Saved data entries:
-- pv_equiv track=rewrite | github.com/jjoshua2/arc_agi | dupes/fcc82909_group-046/test_correct/1196.py | transform
-- ===== SOURCE A (Python) =====
-- def transform(grid_lst: list[list[int]]) -> list[list[int]]:
--     if not grid_lst:
--         return []
--     h = len(grid_lst)
--     if h == 0:
--         return []
--     w = len(grid_lst[0])
--     input_grid = grid_lst
--     output = [row[:] for row in input_grid]
--     visited = [[False for _ in range(w)] for _ in range(h)]
--     directions = [(-1, 0), (1, 0), (0, -1), (0, 1)]
--     for i in range(h):
--         for j in range(w):
--             if input_grid[i][j] > 0 and not visited[i][j]:
--                 stack = [(i, j)]
--                 visited[i][j] = True
--                 colors_set = set()
--                 min_c = j
--                 max_c = j
--                 max_r = i
--                 stack.append((i, j))  # Ensure first is processed in loop
--                 while stack:
--                     x, y = stack.pop()
--                     colors_set.add(input_grid[x][y])
--                     min_c = min(min_c, y)
--                     max_c = max(max_c, y)
--                     max_r = max(max_r, x)
--                     for dx, dy in directions:
--                         nx = x + dx
--                         ny = y + dy
--                         if 0 <= nx < h and 0 <= ny < w and input_grid[nx][ny] > 0 and not visited[nx][ny]:
--                             visited[nx][ny] = True
--                             stack.append((nx, ny))
--                 N = len(colors_set)
--                 for k in range(1, N + 1):
--                     nr = max_r + k
--                     if nr >= h:
--                         break
--                     for c in range(min_c, max_c + 1):
--                         if output[nr][c] == 0:
--                             output[nr][c] = 3
--     return output
-- ===== SOURCE B (Python) =====
-- def transform(grid_lst: list[list[int]]) -> list[list[int]]:
--     if not grid_lst:
--         return []
--     h = len(grid_lst)
--     w = len(grid_lst[0])
--     seen = set()
--     rects = []
--     for i in range(h):
--         for j in range(w):
--             if grid_lst[i][j] > 0 and (i, j) not in seen:
--                 q = [(i, j)]
--                 seen.add((i, j))
--                 k = 0
--                 while k < len(q):
--                     x, y = q[k]
--                     k += 1
--                     for nx, ny in ((x - 1, y), (x + 1, y), (x, y - 1), (x, y + 1)):
--                         if 0 <= nx < h and 0 <= ny < w and grid_lst[nx][ny] > 0 and (nx, ny) not in seen:
--                             seen.add((nx, ny))
--                             q.append((nx, ny))
--                 cols = [c for _, c in q]
--                 n = len({grid_lst[x][y] for x, y in q})
--                 rects.append((min(cols), max(cols), max(r for r, _ in q), n))
--
--     def covered(r, c):
--         return any(mn <= c <= mx and mr < r <= mr + n for mn, mx, mr, n in rects)
--
--     return [[3 if v == 0 and covered(r, c) else v for c, v in enumerate(row)]
--             for r, row in enumerate(grid_lst)]
-- ===== Notes on version B (the rewrite author's own statement) =====
-- stated objective: alternative
-- what changed: Replaces the interleaved stack-DFS with a boolean visited matrix and sequential in-place painting by a BFS worklist over a coordinate set that first collects every component's cells, aggregates each component to a (min col, max col, max row, distinct-color count) rectangle, and then rebuilds the whole output grid in one functional comprehension; the fill is order-independent so the result is identical.
import Mathlib
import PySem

Work request
Please give an exact copy of the lines above, beginning with the line containing "for nx, ny in" and running through the line containing "row in enumerate(grid_lst)]", and of no other lines.

Problem solution
--                     for nx, ny in ((x - 1, y), (x + 1, y), (x, y - 1), (x, y + 1)):
--                         if 0 <= nx < h and 0 <= ny < w and grid_lst[nx][ny] > 0 and (nx, ny) not in seen:
--                             seen.add((nx, ny))
--                             q.append((nx, ny))
--                 cols = [c for _, c in q]
--                 n = len({grid_lst[x][y] for x, y in q})
--                 rects.append((min(cols), max(cols), max(r for r, _ in q), n))
--
--     def covered(r, c):
--         return any(mn <= c <= mx and mr < r <= mr + n for mn, mx, mr, n in rects)
--
--     return [[3 if v == 0 and covered(r, c) else v for c, v in enumerate(row)]
--             for r, row in enumerate(grid_lst)]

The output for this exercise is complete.